Welcome to Technology Short Take #33, the latest in my irregularly-published series of articles discussing various data center technology-related links, articles, rants, thoughts, and questions. I hope that you find something useful here. Enjoy!


  • Tom Nolle asks the question, “Is virtualization reality even more elusive than virtual reality?” It’s a good read; the key thing that I took away from it was that SDN, NFV, and related efforts are great, but what we really need is something that can pull all these together in a way that customers (and providers) reap the benefits.

  • What happens when multiple VXLAN logical networks are mapped to the same multicast group? Venky explains it in this post. Venky also has a great write-up on how the VTEP (VXLAN Tunnel End Point) learns and creates the forwarding table.

  • This post by Ranga Maddipudi shows you how to use App Firewall in conjunction with VXLAN logical networks.

  • Jason Edelman is on a roll with a couple of great blog posts. First up, Jason goes off on a rant about network virtualization, briefly hitting topics like the relationship between overlays and hardware, the role of hardware in network virtualization, the changing roles of data center professionals, and whether overlays are the next logical step in the evolution of the network. I particularly enjoyed the snippet from the post by Bill Koss. Next, Jason dives a bit deeper on the relationship between network overlays and hardware, and shares his thoughts on where it does—and doesn’t—make sense to have hardware terminating overlay tunnels.

  • Another post by Tom Nolle explores the relationship—complicated at times—between SDN, NFV, and the cloud. Given that we define the cloud (sorry to steal your phrase, Joe) as elastic, pooled resources with self-service functionality and ubiquitous access, I can see where Tom states that to discuss SDN or NFV without discussing cloud is silly. On the flip side, though, I have to believe that it’s possible for organizations to make a gradual shift in their computing architectures and processes, so one almost has to discuss these various components individually, because to tie them all together makes it almost impossible. Thoughts?

  • If you haven’t already introduced yourself to VXLAN (one of several draft protocols used as an overlay protocol), Cisco Inferno has a reasonable write-up.

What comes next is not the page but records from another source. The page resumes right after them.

-- pv_equiv track=rewrite | github.com/jeffwang4321/Leetcode | companies/InstaCart/simulate_fall.py | simulate_fall2
-- ===== SOURCE A (Python) =====
-- def simulate_fall2(matrix):
--     ROWS = len(matrix)
--     COLS = len(matrix[0])
--     while True:
--         shape = [(row, col) for row in range(ROWS) for col in range(COLS) if matrix[row][col] == "F"]
--         if not shape:  # If shape is empty,
--             break
--
--         can_fall = True
--         for row, col in shape:
--             if row + 1 >= ROWS or matrix[row + 1][col] == "#":
--                 can_fall = False
--
--         if can_fall:
--             for row, col in shape:
--                 matrix[row][col] = "-"
--             for row, col in shape:
--                 matrix[row + 1][col] = "F"
--         else:
--             break
--
--     return matrix
-- ===== SOURCE B (Python) =====
-- def simulate_fall2(matrix):
--     # Alternative algorithm: one bottom-up sweep per column computes each F cell's
--     # distance to the first '#' below it (or to the floor); the shape then falls by
--     # the global minimum d, written in a single shot instead of step-by-step
--     # whole-grid resimulation. Mutates matrix in place like A does.
--     ROWS = len(matrix)
--     COLS = len(matrix[0])
--     d = ROWS
--     shape = []
--     for c in range(COLS):
--         gap = 0
--         for r in range(ROWS - 1, -1, -1):
--             cell = matrix[r][c]
--             if cell == "F":
--                 shape.append((r, c))
--                 if gap < d:
--                     d = gap
--             gap = 0 if cell == "#" else gap + 1
--     if shape and d > 0:
--         for r, c in shape:
--             for k in range(d):
--                 matrix[r + k][c] = "-"
--         for r, c in shape:
--             matrix[r + d][c] = "F"
--     return matrix
-- ===== Notes on version B (the rewrite author's own statement) =====
-- stated objective: alternative
-- what changed: Instead of repeatedly rescanning the whole grid and moving the shape one row per iteration until blocked, B computes each column's distance to the first '#' below in one bottom-up sweep, takes the global minimum d, and writes the shape shifted down by d in a single pass.
import Mathlib
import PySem
-- pv_equiv track=rewrite | github.com/SourangshuGhosh/StructuralReliability | reliability.py | reversals
-- ===== SOURCE A (Python) =====
-- def reversals(series):
--     """
--     A generator function which iterates over the reversals in the iterable
--     *series*. Reversals are the points at which the first
--     derivative on the series changes sign. The generator never yields
--     the first and the last points in the series.
--     """
--     series = iter(series)
--
--     x_last, x = next(series), next(series)
--     d_last = (x - x_last)
--
--     for x_next in series:
--         if x_next == x:
--             continue
--         d_next = x_next - x
--         if d_last * d_next < 0:
--             yield x
--         x_last, x = x, x_next
--         d_last = d_next
-- ===== SOURCE B (Python) =====
-- def reversals(series):
--     # Staged-passes re-implementation: materialize the series, collapse runs of
--     # consecutive equal values, then scan overlapping triples of the distinct
--     # values and yield every strict local extremum. NOTE: unlike A, this
--     # materializes the whole series up front (not lazy on infinite iterators);
--     # the return value is identical on finite series.
--     it = iter(series)
--     first, second = next(it), next(it)
--     vals = [first, second]
--     vals.extend(it)
--     distinct = [v for i, v in enumerate(vals) if i == 0 or v != vals[i - 1]]
--     for a, b, c in zip(distinct, distinct[1:], distinct[2:]):
--         if (b - a) * (b - c) > 0:
--             yield b
-- ===== Notes on version B (the rewrite author's own statement) =====
-- stated objective: alternative
-- what changed: B is a staged-passes pipeline: it materializes the series, collapses consecutive duplicates in one pass, then scans overlapping triples of the distinct values (zip of three shifted views) and yields strict local extrema, instead of A's single stateful streaming pass that maintains running derivatives; B is not lazy on infinite iterators (return value on finite input is identical).
import Mathlib
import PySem

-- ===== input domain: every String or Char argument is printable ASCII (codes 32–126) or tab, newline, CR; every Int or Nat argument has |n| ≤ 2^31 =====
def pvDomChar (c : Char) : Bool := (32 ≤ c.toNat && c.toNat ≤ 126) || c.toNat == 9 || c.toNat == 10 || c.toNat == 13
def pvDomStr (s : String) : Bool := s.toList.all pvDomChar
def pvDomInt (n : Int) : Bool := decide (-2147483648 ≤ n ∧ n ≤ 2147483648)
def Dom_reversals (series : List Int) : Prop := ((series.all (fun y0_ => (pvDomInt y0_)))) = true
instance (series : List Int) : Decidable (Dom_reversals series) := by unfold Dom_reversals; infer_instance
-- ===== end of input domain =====

-- B replaces A's single stateful streaming pass (running derivatives, product test)
-- by a staged pipeline: collapse consecutive duplicates, then scan triples of the
-- distinct values for strict local extrema (alternative decomposition, same cost).
-- Both are Python generators, ported as the list of yielded values; B materializes
-- the input (not lazy), a side-effect difference only — return values are equal.

-- ===== PORT A =====
-- loop body of A: state (x_last, x, d_last), yields collected in order
def revLoopA (x_last x d_last : Int) : List Int → List Int
  | [] => []
  | x_next :: rest =>
    if x_next == x then revLoopA x_last x d_last rest
    else
      let d_next := x_next - x
      (if d_last * d_next < 0 then [x] else []) ++ revLoopA x x_next d_next rest

def reversals (series : List Int) : List Int :=
  match series with
  | x_last :: x :: rest => revLoopA x_last x (x - x_last) rest
  | _ => []   -- Python raises RuntimeError here; excluded by Pre_reversals

-- ===== PORT B =====
-- pass 1 of B: keep each value that differs from its predecessor (head kept by the
-- caller, matching the i == 0 clause of the comprehension)
def distinctB (prev : Int) : List Int → List Int
  | [] => []
  | x :: rest => (if x ≠ prev then [x] else []) ++ distinctB x rest

-- pass 2 of B: the zip over three shifted views = scan of overlapping triples;
-- the (a, b) parameters are the current triple's first two components
def tripleScanB (a b : Int) : List Int → List Int
  | [] => []
  | c :: rest => (if (b - a) * (b - c) > 0 then [b] else []) ++ tripleScanB b c rest

def triplesB (l : List Int) : List Int :=
  match l with
  | [] => []
  | [_] => []
  | a :: b :: rest => tripleScanB a b rest

def reversals_alt (series : List Int) : List Int :=
  match series with
  | [] => []   -- Python raises RuntimeError on [] and [_]; excluded by Pre_reversals
  | first :: rest' => triplesB (first :: distinctB first rest')

-- ===== PRECONDITION & SPEC =====
-- Both Pythons raise RuntimeError (StopIteration in the generator) on series with
-- fewer than two elements; Pre_ admits exactly the inputs on which A returns.
def Pre_reversals (series : List Int) : Prop := 2 ≤ series.length
instance (series : List Int) : Decidable (Pre_reversals series) := by unfold Pre_reversals; infer_instance
def pvWitness_reversals : List Int := [0, 1, 0]

def Spec_reversals (series : List Int) (out : List Int) : Prop := out = reversals_alt series
instance (series : List Int) (out : List Int) : Decidable (Spec_reversals series out) := by unfold Spec_reversals; infer_instance

-- ===== CLAIM (what is proved, stated in full; the proofs are below) =====
def Claim_equal_reversals : Prop := ∀ (series : List Int), Dom_reversals series → Pre_reversals series → Spec_reversals series (reversals series)

-- ===== LEMMAS AND PROOFS =====

-- A's loop with state (prev, mid, mid - prev) computes B's triple scan over
-- prev :: mid :: the consecutively-distinct tail
theorem loopA_eq_triplesB (rest : List Int) : ∀ prev mid : Int,
    revLoopA prev mid (mid - prev) rest = triplesB (prev :: mid :: distinctB mid rest) := by
  induction rest with
  | nil => intro prev mid; simp [revLoopA, distinctB, triplesB, tripleScanB]
  | cons x rest ih =>
    intro prev mid
    simp only [revLoopA, distinctB]
    by_cases hx : x = mid
    · simp [hx, ih prev mid]
    · have hsign : ((mid - prev) * (x - mid) < 0) ↔ ((mid - prev) * (mid - x) > 0) := by
        constructor <;> intro h <;> nlinarith
      simp only [beq_iff_eq, hx, if_false, ne_eq, not_false_iff, if_pos,
        List.singleton_append, triplesB, tripleScanB, hsign, ih mid x]

-- the equal-first-two case: A's zero initial derivative never yields, and B's
-- dedup drops the duplicated head
theorem loopA_zero_eq (rest : List Int) : ∀ a : Int,
    revLoopA a a 0 rest = triplesB (a :: distinctB a rest) := by
  induction rest with
  | nil => intro a; simp [revLoopA, distinctB, triplesB, tripleScanB]
  | cons x rest ih =>
    intro a
    simp only [revLoopA, distinctB]
    by_cases hx : x = a
    · simp [hx, ih a]
    · simp only [beq_iff_eq, hx, if_false, ne_eq, not_false_iff, if_pos, zero_mul,
        lt_irrefl, List.nil_append, List.singleton_append]
      exact loopA_eq_triplesB rest a x

-- ===== VERDICT (by name: the statement is the Claim_ definition above) =====
theorem reversals_spec : Claim_equal_reversals := by
  intro series _ hpre
  unfold Spec_reversals
  match series with
  | [] => simp [Pre_reversals] at hpre
  | [_] => simp [Pre_reversals] at hpre
  | a :: b :: rest =>
    simp only [reversals, reversals_alt, distinctB]
    by_cases hab : b = a
    · subst hab
      simp only [ne_eq, not_true_eq_false, if_false, List.nil_append, sub_self]
      exact loopA_zero_eq rest b
    · simp only [ne_eq, hab, not_false_iff, if_pos, List.singleton_append]
      exact loopA_eq_triplesB rest a b
-- pv_equiv track=rewrite | github.com/YijingGong/Bernardo-project-clean | RUFAS/units.py | simplify_units
-- ===== SOURCE A (Python) =====
-- def simplify_units(numerator: dict[str, int], denominator: dict[str, int]) -> tuple[dict[str, int], dict[str, int]]:
--     """
--     Simplify the units by cancelling out common units in the numerator and denominator.
--
--     Parameters
--     ----------
--     numerator : dict[str, int]
--         A dictionary representing the units in the numerator with keys as unit names and values as exponents.
--     denominator : dict[str, int]
--         A dictionary representing the units in the denominator with keys as unit names and values as exponents.
--
--     Returns
--     -------
--     tuple[dict[str, int], dict[str, int]]
--         A tuple containing two dictionaries:
--         - The first dictionary represents the simplified numerator units with non-zero exponents.
--         - The second dictionary represents the simplified denominator units with non-zero exponents.
--     """
--     combined_numerator = numerator.copy()
--     combined_denominator = denominator.copy()
--
--     for unit in list(combined_numerator.keys()):
--         if unit in combined_denominator:
--             new_exponent = combined_numerator[unit] - combined_denominator[unit]
--             if new_exponent == 0:
--                 del combined_numerator[unit]
--                 del combined_denominator[unit]
--             else:
--                 combined_numerator[unit] = new_exponent
--                 del combined_denominator[unit]
--
--     return combined_numerator, combined_denominator
-- ===== SOURCE B (Python) =====
-- def simplify_units(numerator: dict[str, int], denominator: dict[str, int]) -> tuple[dict[str, int], dict[str, int]]:
--     # Divide and conquer: split the numerator items in halves, thread the
--     # remaining-denominator dict through the recursion, concatenate the
--     # (disjoint-keyed) numerator halves; the arguments are never mutated.
--     def go(pairs, den):
--         if not pairs:
--             return {}, den
--         if len(pairs) == 1:
--             u, e = pairs[0]
--             if u in den:
--                 d = e - den.pop(u)
--                 return ({u: d} if d != 0 else {}), den
--             return {u: e}, den
--         mid = len(pairs) // 2
--         left_num, den = go(pairs[:mid], den)
--         right_num, den = go(pairs[mid:], den)
--         return {**left_num, **right_num}, den
--     return go(list(numerator.items()), dict(denominator))
-- ===== Notes on version B (the rewrite author's own statement) =====
-- stated objective: alternative
-- what changed: A makes copies of both dicts and mutates them in one loop over a snapshot of the numerator's keys; B is a divide-and-conquer recursion over the numerator items that splits them in halves, threads the shrinking remaining-denominator dict through the recursion (popping a matched unit at each leaf), and merges the disjoint-keyed numerator halves; the arguments are never mutated.
import Mathlib
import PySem

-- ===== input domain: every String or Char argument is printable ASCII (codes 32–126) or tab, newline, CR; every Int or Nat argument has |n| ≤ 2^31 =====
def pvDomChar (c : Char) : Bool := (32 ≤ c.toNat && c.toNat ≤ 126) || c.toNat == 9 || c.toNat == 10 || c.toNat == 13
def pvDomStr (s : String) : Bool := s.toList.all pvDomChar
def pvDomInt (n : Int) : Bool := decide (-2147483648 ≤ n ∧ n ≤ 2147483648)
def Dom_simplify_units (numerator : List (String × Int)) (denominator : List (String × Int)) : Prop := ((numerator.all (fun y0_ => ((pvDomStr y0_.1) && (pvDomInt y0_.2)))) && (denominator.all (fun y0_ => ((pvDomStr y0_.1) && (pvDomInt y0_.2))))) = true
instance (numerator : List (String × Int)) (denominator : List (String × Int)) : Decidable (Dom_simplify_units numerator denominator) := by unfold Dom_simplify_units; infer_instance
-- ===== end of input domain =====

-- B cancels units by divide and conquer over the numerator items, threading the shrinking denominator through the recursion, instead of A's single key-snapshot loop mutating copies of both dicts (objective: alternative; same return value).

-- ===== PORT A =====
-- the body of A's loop, 'if unit in combined_denominator: …', acting on the state (combined_numerator, combined_denominator)
def pvStepA (s : PySem.Dict String Int × PySem.Dict String Int) (unit : String) :
    PySem.Dict String Int × PySem.Dict String Int :=
  if s.2.contains unit then
    let newExp := s.1.getD unit 0 - s.2.getD unit 0   -- 'unit' is a key of both dicts here, so getD is the [] lookup
    if newExp = 0 then (s.1.erase unit, s.2.erase unit)
    else (s.1.insert unit newExp, s.2.erase unit)
  else s

def simplify_units (numerator : List (String × Int)) (denominator : List (String × Int)) :
    (List (String × Int)) × (List (String × Int)) :=
  let combined_numerator := PySem.Dict.ofList numerator
  let combined_denominator := PySem.Dict.ofList denominator
  -- 'for unit in list(combined_numerator.keys()):' — a snapshot of the keys, folded over the mutated pair
  let res := combined_numerator.keys.foldl pvStepA (combined_numerator, combined_denominator)
  (res.1.items, res.2.items)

  • I know Steve Jin, and he’s a really smart guy. I must disagree with some of his statements regarding what software-defined networking is and is not and where it fits, written back in April. I talked before about the difference between network virtualization and SDN, so no need to mention that again. Also, the two key flaws that Steve identifies—single point of failure and scalability—aren’t flaws with SDN/network virtualization, but rather flaws in an implementation of said technologies, IMHO.

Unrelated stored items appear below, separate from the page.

-- pv_equiv track=rewrite | github.com/Challenge-Next-Level/Floyd-Warshall | LeeYooseok/test/Toss 2022 NEXT/4.py | solution
-- ===== SOURCE A (Python) =====
-- def solution(invitationPairs):
--     graph = dict()
--     score = dict()
--     for idx in range(len(invitationPairs)):
--         p, t = invitationPairs[idx][0], invitationPairs[idx][1]
--         if p not in graph.keys():
--             graph[p] = [t]
--             score[p] = [idx, [1]]
--         else:
--             graph[p].append(t)
--             score[p] = [idx, [score[p][0] + 1]]
--
--     for p in graph.keys():
--         score_2, score_3 = 0, 0
--         for p2 in graph[p]:
--             if p2 in graph.keys():
--                 for p3 in graph[p2]:
--                     if p3 in graph.keys():
--                         score_3 += score[p3][1][0]
--                 score_2 += score[p2][1][0]
--
--         score[p][1].append(score_2)
--         score[p][1].append(score_3)
--
--     for p in score.keys():
--         s1, s2, s3 = score[p][1]
--         score[p][1] = s1 * 10 + s2 * 3 + s3
--     answer = sorted(score.items(), key=lambda x: (x[1][1], x[1][0]), reverse=True)
--     t = list()
--     for a in answer[:3]:
--         t.append(a[0])
--     return t
-- ===== SOURCE B (Python) =====
-- def solution(invitationPairs):
--     # One pass builds children lists and per-node (last_index, base_score);
--     # level-2 sums are then computed once per node and level-3 sums derived
--     # from the precomputed level-2 values (A instead rescans children and
--     # grandchildren inside a triple nested loop).
--     children = {}
--     meta = {}  # p -> (last index where p invited, base score as A computes it)
--     for idx, pair in enumerate(invitationPairs):
--         p, t = pair[0], pair[1]
--         if p in children:
--             children[p].append(t)
--             meta[p] = (idx, meta[p][0] + 1)
--         else:
--             children[p] = [t]
--             meta[p] = (idx, 1)
--     lvl2 = {p: sum(meta[c][1] for c in cs if c in children)
--             for p, cs in children.items()}
--     lvl3 = {p: sum(lvl2[c] for c in cs if c in lvl2)
--             for p, cs in children.items()}
--     final = [(p, (meta[p][0], meta[p][1] * 10 + lvl2[p] * 3 + lvl3[p]))
--              for p in children]
--     ranked = sorted(final, key=lambda kv: (kv[1][1], kv[1][0]), reverse=True)
--     return [kv[0] for kv in ranked[:3]]
-- ===== Notes on version B (the rewrite author's own statement) =====
-- stated objective: alternative
-- what changed: A recomputes level-2 sums inside a triple nested loop (for each inviter, for each child, for each grandchild) and patches score lists in place; B computes each node's level-2 sum once per node and derives level-3 sums from those precomputed level-2 values in one further pass, trading A's repeated inner rescans for two dict-comprehension passes (same measured cost on random inputs).
import Mathlib
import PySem

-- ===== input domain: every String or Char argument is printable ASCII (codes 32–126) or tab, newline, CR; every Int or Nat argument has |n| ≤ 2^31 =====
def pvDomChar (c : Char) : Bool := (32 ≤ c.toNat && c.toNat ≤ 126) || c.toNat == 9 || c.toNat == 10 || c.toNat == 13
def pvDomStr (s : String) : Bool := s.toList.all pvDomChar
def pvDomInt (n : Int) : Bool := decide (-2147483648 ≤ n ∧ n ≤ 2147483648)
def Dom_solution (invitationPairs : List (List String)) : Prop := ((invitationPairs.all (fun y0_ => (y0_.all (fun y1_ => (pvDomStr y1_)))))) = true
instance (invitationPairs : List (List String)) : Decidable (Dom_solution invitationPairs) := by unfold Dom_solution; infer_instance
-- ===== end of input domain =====

-- B replaces A's triple nested loop (per inviter, re-summing children's and grandchildren's
-- base scores) by per-node level-2 sums computed once and level-3 sums derived from them in
-- one further pass over the edge lists (objective: alternative algorithm, same measured cost).

-- ===== PORT A =====
-- first loop: build graph and score; score[p] = [idx, [prev component + 1]]
def pvA1 (st : PySem.Dict String (List String) × PySem.Dict String (Int × List Int))
    (ix : Int × List String) :
    PySem.Dict String (List String) × PySem.Dict String (Int × List Int) :=
  let p := (PySem.List.pyGet? ix.2 0).getD ""   -- invitationPairs[idx][0] (in range under Pre_)
  let t := (PySem.List.pyGet? ix.2 1).getD ""   -- invitationPairs[idx][1]
  if st.1.contains p = false then
    (st.1.insert p [t], st.2.insert p (ix.1, [1]))
  else
    (st.1.modify p [] (fun l => l ++ [t]), st.2.insert p (ix.1, [(st.2.getD p (0, [])).1 + 1]))
lemma insertAsc_eq_takeWhile (s : Int) (l : List Int) :
    insertAsc s l
      = l.takeWhile (fun y => decide (y < s)) ++ s :: l.dropWhile (fun y => decide (y < s)) := by
  induction l with
  | nil => rfl
  | cons x t ih =>
    by_cases hx : x < s
    · simp [insertAsc, hx, ih]
    · simp [insertAsc, hx]

lemma takeWhile_getD_lt {s : Int} :
    ∀ (l : List Int) (i : Nat), i < (l.takeWhile (fun y => decide (y < s))).length →
      l.getD i 0 < s := by
  intro l
  induction l with
  | nil => intro i h; simp at h
  | cons x t ih =>
    intro i h
    by_cases hx : x < s
    · rw [List.takeWhile_cons, if_pos (by simpa using hx)] at h
      cases i with
      | zero => simpa using hx
      | succ j => simpa using ih j (by simpa using h)
    · rw [List.takeWhile_cons, if_neg (by simpa using hx)] at h
      simp at h

lemma takeWhile_getD_ge {s : Int} :
    ∀ (l : List Int), l.Pairwise (fun a b => a ≤ b) →
      ∀ i : Nat, (l.takeWhile (fun y => decide (y < s))).length ≤ i → i < l.length →
        s ≤ l.getD i 0 := by
  intro l
  induction l with
  | nil => intro _ i _ h; simp at h
  | cons x t ih =>
    intro hp i h1 h2
    rcases List.pairwise_cons.1 hp with ⟨hx, ht⟩
    by_cases hxs : x < s
    · rw [List.takeWhile_cons, if_pos (by simpa using hxs)] at h1
      cases i with
      | zero => simp at h1
      | succ j =>
        simpa using ih ht j (by simpa using h1) (by simpa using h2)
    · cases i with
      | zero => simpa using not_lt.1 hxs
      | succ j =>
        have hj : j < t.length := by simpa using h2
        have hmem : t.getD j 0 ∈ t := by
          rw [List.getD_eq_getElem t 0 hj]
          exact List.getElem_mem hj
        simpa using le_trans (not_lt.1 hxs) (hx _ hmem)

  • Correction from the last Technology Short Take—I incorrectly stated that the HP Moonshot offerings were ARM-based, and therefore wouldn’t support vSphere. I was wrong. The servers (right now, at least) are running Intel Atom S1260 CPUs, which are x86-based and do offer features like Intel VT-x. Thanks to all who pointed this out, and my apologies for the error!

  • I missed this on the #vBrownBag series: designing HP Virtual Connect for vSphere 5.x.


Cloud Computing/Cloud Management

  • Hyper-V as hypervisor with OpenStack Compute? Sure, see here.

  • Cody Bunch, who has been focusing quite a bit on OpenStack recently, has a nice write-up on using Razor and Chef to automate an OpenStack build. Part 1 is here; part 2 is here. Good stuff—keep it up, Cody!

  • I’ve mentioned in some of my OpenStack presentations (see SpeakerDeck or Slideshare) that a great place to start if you’re just getting started is DevStack. Here, Brent Salisbury has a nice write-up on using DevStack to install OpenStack Grizzly.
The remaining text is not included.